-- B's fold from the initial state: prefix chars while no collision, then collision indices
theorem bFold_false : ∀ (l : List (Int × List Char)) (pref : List Char) (colls : List Int),
    l.foldl bStep (pref, colls, false)
      = (pref ++ (l.takeWhile (fun p => !decide (1 < (PySem.Set.ofList p.2).length))).map
            (fun p => p.2.headD ' '),
         colls ++ (l.filter (fun p => decide (1 < (PySem.Set.ofList p.2).length))).map (·.1),
         l.any (fun p => decide (1 < (PySem.Set.ofList p.2).length))) := by
  intro l
  induction l with
  | nil => intro pref colls; simp
  | cons p l ih =>
    intro pref colls
    rw [List.foldl_cons]
    by_cases hp : 1 < (PySem.Set.ofList p.2).length
    · rw [show bStep (pref, colls, false) p = (pref, colls ++ [p.1], true) by
        simp [bStep, hp]]
      rw [bFold_true, List.filter_cons, if_pos (by simpa using hp),
        List.takeWhile_cons, List.any_cons]
      simp [hp]
    · rw [show bStep (pref, colls, false) p = (pref ++ [p.2.headD ' '], colls, false) by
        simp [bStep, hp]]
      rw [ih, List.filter_cons, if_neg (by simpa using hp),
        List.takeWhile_cons, List.any_cons]
      simp [hp, List.append_assoc]

-- A's collision loop is a filter (specialisation of the append-if loop shape)
theorem aCollLoop_eq (cs : List (List Char)) (l : List Int) :
    l.foldl (fun acc i =>
        if 1 < (PySem.Set.ofList (cs.map (fun tid => PySem.List.pyGetD tid i ' '))).length
        then acc ++ [i] else acc) []
      = l.filter (fun i =>
          decide (1 < (PySem.Set.ofList (cs.map (fun tid => PySem.List.pyGetD tid i ' '))).length)) := by
  have hb : (fun (acc : List Int) (i : Int) =>
        if 1 < (PySem.Set.ofList (cs.map (fun tid => PySem.List.pyGetD tid i ' '))).length
        then acc ++ [i] else acc)
      = (fun acc i =>
          if (fun i : Int => decide (1 < (PySem.Set.ofList (cs.map (fun tid => PySem.List.pyGetD tid i ' '))).length)) i = true
          then acc ++ [(fun i : Int => i) i] else acc) := by
    funext acc i
    simp
  rw [hb, PySem.List.foldl_append_if]
  simp

-- the length of a takeWhile never exceeds the list's
theorem length_takeWhile_le' {α : Type} (p : α → Bool) (l : List α) :
    (l.takeWhile p).length ≤ l.length := by
  induction l with
  | nil => simp
  | cons x xs ih =>
    rw [List.takeWhile_cons]
    split <;> simp <;> omega

-- dropWhile is the drop at the takeWhile's length
theorem dropWhile_eq_drop {α : Type} (p : α → Bool) (l : List α) :
    l.dropWhile p = l.drop (l.takeWhile p).length := by
  conv_lhs => rw [← List.drop_left (l₁ := l.takeWhile p) (l₂ := l.dropWhile p)]
  rw [List.takeWhile_append_dropWhile]

-- MAIN: the two ports agree
theorem main_eq (tag_ids : List String) :
    get_collision_info tag_ids = get_collision_info_alt tag_ids := by
  cases tag_ids with
  | nil => rfl
  | cons t0 rest =>
    cases rest with
    | nil => rfl
    | cons t1 ts =>
      simp only [get_collision_info, get_collision_info_alt, List.length_cons]
      have h0 : ¬ (ts.length + 1 + 1 = 0) := by omega
      have h1 : ¬ (ts.length + 1 + 1 = 1) := by omega
      rw [if_neg h0, if_neg h1, if_neg h0, if_neg h1]
      set cs : List (List Char) := (t0 :: t1 :: ts).map String.toList with hcs
      have hcs' : cs = t0.toList :: (t1.toList :: ts.map String.toList) := by
        simp [hcs]
      -- the min-length expression is minLen
      rw [show (cs.map List.length).foldl Nat.min ((cs.map List.length).headD 0)
            = minLen cs from rfl]
      -- A's prefix loop
      rw [PySem.List.pyRange_zero_natCast,
        show (fun k : Nat => (k : Int)) = Int.ofNat from rfl,
        aPrefixLoop_eq, List.nil_append]
      set pA : Nat → Bool :=
        (fun i => cs.all fun c => c.getD i ' ' == (cs.headD []).getD i ' ') with hpA
      set T : List Nat := (List.range (minLen cs)).takeWhile pA with hT
      have hdle : T.length ≤ minLen cs := by
        have := length_takeWhile_le' pA (List.range (minLen cs))
        simpa [hT] using this
      -- A's collision loop
      rw [aCollLoop_eq, List.length_map]
      have hpr : PySem.List.pyRange (T.length : Int) (minLen cs : Int) 1
          = (List.range' T.length (minLen cs - T.length)).map Int.ofNat := by
        rw [PySem.List.pyRange_one, List.range'_eq_map_range, List.map_map]
        rw [show ((minLen cs : Int) - (T.length : Int)).toNat = minLen cs - T.length by omega]
        apply List.map_congr_left
        intro k _
        simp [Function.comp]
      rw [hpr, List.filter_map]
      rw [show ((fun i : Int =>
              decide (1 < (PySem.Set.ofList (cs.map (fun tid => PySem.List.pyGetD tid i ' '))).length))
            ∘ Int.ofNat) = collB cs by
        funext i
        simp [Function.comp, collB, colAt, Int.ofNat_eq_natCast, PySem.List.pyGetD_natCast]]
      -- B's columns and single fold
      rw [bColumns_eq (cs.headD []).length cs (by simp [hcs']) le_rfl]
      rw [List.range_eq_range', show (0 : Int) = Int.ofNat 0 from rfl,
        enumerate_range'_map, bFold_false, List.nil_append, List.takeWhile_map,
        List.filter_map, List.map_map, List.map_map]
      rw [show ((fun p : Int × List Char => !decide (1 < (PySem.Set.ofList p.2).length))
            ∘ (fun i => (Int.ofNat i, colAt cs i))) = (fun i => !collB cs i) from rfl]
      rw [show ((fun p : Int × List Char => decide (1 < (PySem.Set.ofList p.2).length))
            ∘ (fun i => (Int.ofNat i, colAt cs i))) = (fun i => collB cs i) from rfl]
      rw [show ((fun p : Int × List Char => p.2.headD ' ')
            ∘ (fun i => (Int.ofNat i, colAt cs i))) = (fun i => (colAt cs i).headD ' ') from rfl]
      rw [show ((fun p : Int × List Char => p.1)
            ∘ (fun i => (Int.ofNat i, colAt cs i))) = (fun i : Nat => Int.ofNat i) from rfl]
      rw [← List.range_eq_range']
      -- the two loop predicates coincide
      have hpred : pA = (fun i => !collB cs i) := by
        funext i
        rw [hpA, hcs', collB_cons]
        simp
      -- prefixes agree
      have hpref : T.map (fun i => (cs.headD []).getD i ' ')
          = ((List.range (minLen cs)).takeWhile (fun i => !collB cs i)).map
              (fun i => (colAt cs i).headD ' ') := by
        rw [← hpred, ← hT]
        apply List.map_congr_left
        intro i _
        rw [hcs']
        simp [colAt, headD_getD]
      -- collision positions agree
      have hcoll : (List.range' T.length (minLen cs - T.length)).filter (collB cs)
          = (List.range (minLen cs)).filter (collB cs) := by
        have hsplit : T ++ (List.range (minLen cs)).drop T.length = List.range (minLen cs) := by
          rw [hT, ← dropWhile_eq_drop]
          exact List.takeWhile_append_dropWhile
        have hdrop : (List.range (minLen cs)).drop T.length
            = List.range' T.length (minLen cs - T.length) := by
          rw [List.range_eq_range', List.drop_range']
          simp
        have hTnil : T.filter (collB cs) = [] := by
          rw [List.filter_eq_nil_iff]
          intro a ha
          have := List.mem_takeWhile_imp (hT ▸ ha)
          rw [hpred] at this
          simp at this
          simp [this]
        conv_rhs => rw [← hsplit]
        rw [List.filter_append, hTnil, List.nil_append, hdrop]
      rw [hpref, hcoll]
      simp

-- ===== VERDICT (by name: the statement is the Claim_ definition above) =====
theorem get_collision_info_spec : Claim_equal_get_collision_info := by
  intro tag_ids _
  exact main_eq tag_ids
lemma pvLoop_spec (g : List (List Char)) (hh ww : Int) (xs ys : List (Int × Int))
    (hxs : xs ≠ []) (hxsub : ∀ x ∈ xs, pvInG hh ww x)
    (hys : ∀ p, p ∈ ys ↔ (pvInG hh ww p ∧ pvCellOf g p = 'Y')) :
    ∀ (fuel : Nat) (d : Int) (q : List ((Int × Int) × Int)) (v : PySem.Set (Int × Int)),
    0 ≤ d → hh + ww ≤ d + fuel →
    (∀ e ∈ q, e.2 = d ∧ pvInG hh ww e.1 ∧ pvDist xs e.1 = d) →
    (∀ p, pvInG hh ww p → pvDist xs p = d → (p, d) ∈ q) →
    (∀ p, p ∈ v ↔ (pvInG hh ww p ∧ pvDist xs p ≤ d)) →
    v.Nodup →
    (∀ y ∈ ys, d ≤ pvDist xs y) →
    pvLoop g hh ww fuel q v
      = (if ys = [] then -1 else pvMinD (ys.map (fun y => pvDist xs y))) := by
  intro fuel
  induction fuel with
  | zero =>
    intro d q v hd hfuel hq hqc hv hvnd hyd
    have hysnil : ys = [] := by
      by_contra hne
      obtain ⟨y, hy⟩ := List.exists_mem_of_ne_nil ys hne
      have hyin := (hys y).mp hy
      have hb := pvDist_bound hxs hxsub hyin.1
      have hyd' := hyd y hy
      push_cast at hfuel
      omega
    simp [pvLoop, hysnil]
  | succ f ihf =>
    intro d q v hd hfuel hq hqc hv hvnd hyd
    by_cases hqe : q = []
    · subst hqe
      have hysnil : ys = [] := by
        by_contra hne
        obtain ⟨y, hy⟩ := List.exists_mem_of_ne_nil ys hne
        have hyin := (hys y).mp hy
        have hyd' := hyd y hy
        have hk : pvDist xs y = d + ((pvDist xs y - d).toNat : Int) := by
          rw [Int.toNat_of_nonneg (by omega)]; ring
        obtain ⟨p, hp, hpd⟩ :=
          pvDescent hxs hxsub (pvDist xs y - d).toNat d hd ⟨y, hyin.1, hk⟩
        have := hqc p hp hpd
        simp at this
      simp [pvLoop, hysnil]
    · have hspec := pvInner_spec g hh ww xs hxs d q [] v hq (by simp)
        (by intro p; rw [hv p]; simp) hvnd
      rw [List.append_nil] at hspec
      obtain ⟨hinl, hinr⟩ := hspec
      by_cases hY : ∃ e ∈ q, pvCellOf g e.1 = 'Y'
      · have hstep : pvLoop g hh ww (f + 1) q v = d := by
          simp only [pvLoop]
          rw [if_neg hqe, hinl hY]
        rw [hstep]
        obtain ⟨e, he, hecell⟩ := hY
        have hey : e.1 ∈ ys := (hys e.1).mpr ⟨(hq e he).2.1, hecell⟩
        rw [if_neg (List.ne_nil_of_mem hey)]
        have hmem : d ∈ ys.map (fun y => pvDist xs y) :=
          List.mem_map.mpr ⟨e.1, hey, (hq e he).2.2⟩
        refine (pvMinD_eq hmem ?_).symm
        rintro b hb
        obtain ⟨y, hy, rfl⟩ := List.mem_map.mp hb
        exact hyd y hy
      · have hno : ∀ e ∈ q, pvCellOf g e.1 ≠ 'Y' := fun e he hc => hY ⟨e, he, hc⟩
        obtain ⟨extra', v', hres, ha, hb, hc', _, hcompl⟩ := hinr hno
        have hstep : pvLoop g hh ww (f + 1) q v = pvLoop g hh ww f extra' v' := by
          simp only [pvLoop]
          rw [if_neg hqe, hres]
        rw [hstep]
        have hyd' : ∀ y ∈ ys, d + 1 ≤ pvDist xs y := by
          intro y hy
          have h1 := hyd y hy
          have hyin := (hys y).mp hy
          by_contra hlt
          have heqd : pvDist xs y = d := by omega
          exact hno (y, d) (hqc y hyin.1 heqd) hyin.2
        have hqc' : ∀ p, pvInG hh ww p → pvDist xs p = d + 1 → (p, d + 1) ∈ extra' := by
          intro p hp hpd
          obtain ⟨q0, hq0in, hq0d, dir, hdir, hpe⟩ := pvGeo hxs hxsub hp hd hpd
          have hq0mem := hqc q0 hq0in hq0d
          have hfst := hcompl p hp hpd ⟨(q0, d), hq0mem, dir, hdir, by simpa using hpe⟩
          obtain ⟨e2, he2, hfe⟩ := List.mem_map.mp hfst
          have he2' : e2 = (p, d + 1) := by
            have hsnd := (ha e2 he2).1
            obtain ⟨e2a, e2b⟩ := e2
            simp only at hfe hsnd
            rw [hfe, hsnd]
          rwa [he2'] at he2
        have hv2 : ∀ p, p ∈ v' ↔ (pvInG hh ww p ∧ pvDist xs p ≤ d + 1) := by
          intro p
          rw [hb p]
          constructor
          · rintro (⟨h1, h2⟩ | hf)
            · exact ⟨h1, by omega⟩
            · obtain ⟨e2, he2, rfl⟩ := List.mem_map.mp hf
              obtain ⟨_, hin, hdd⟩ := ha e2 he2
              exact ⟨hin, by omega⟩
          · rintro ⟨h1, h2⟩
            by_cases hle : pvDist xs p ≤ d
            · exact Or.inl ⟨h1, hle⟩
            · have hde : pvDist xs p = d + 1 := by omega
              exact Or.inr (List.mem_map.mpr ⟨(p, d + 1), hqc' p h1 hde, rfl⟩)
        refine ihf (d + 1) extra' v' (by omega) ?_ ha
          (fun p hp hpd => hqc' p hp hpd) hv2 hc' hyd'
        push_cast at hfuel ⊢
        omega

• Problem statement
Show every line from the listing that contains "exact".

• Output
          exact List.takeWhile_append_dropWhile
  exact main_eq tag_ids
        exact hyd y hy
          exact hno (y, d) (hqc y hyin.1 heqd) hyin.2
            · exact ⟨h1, by omega⟩
              exact ⟨hin, by omega⟩
            · exact Or.inl ⟨h1, hle⟩
              exact Or.inr (List.mem_map.mpr ⟨(p, d + 1), hqc' p h1 hde, rfl⟩)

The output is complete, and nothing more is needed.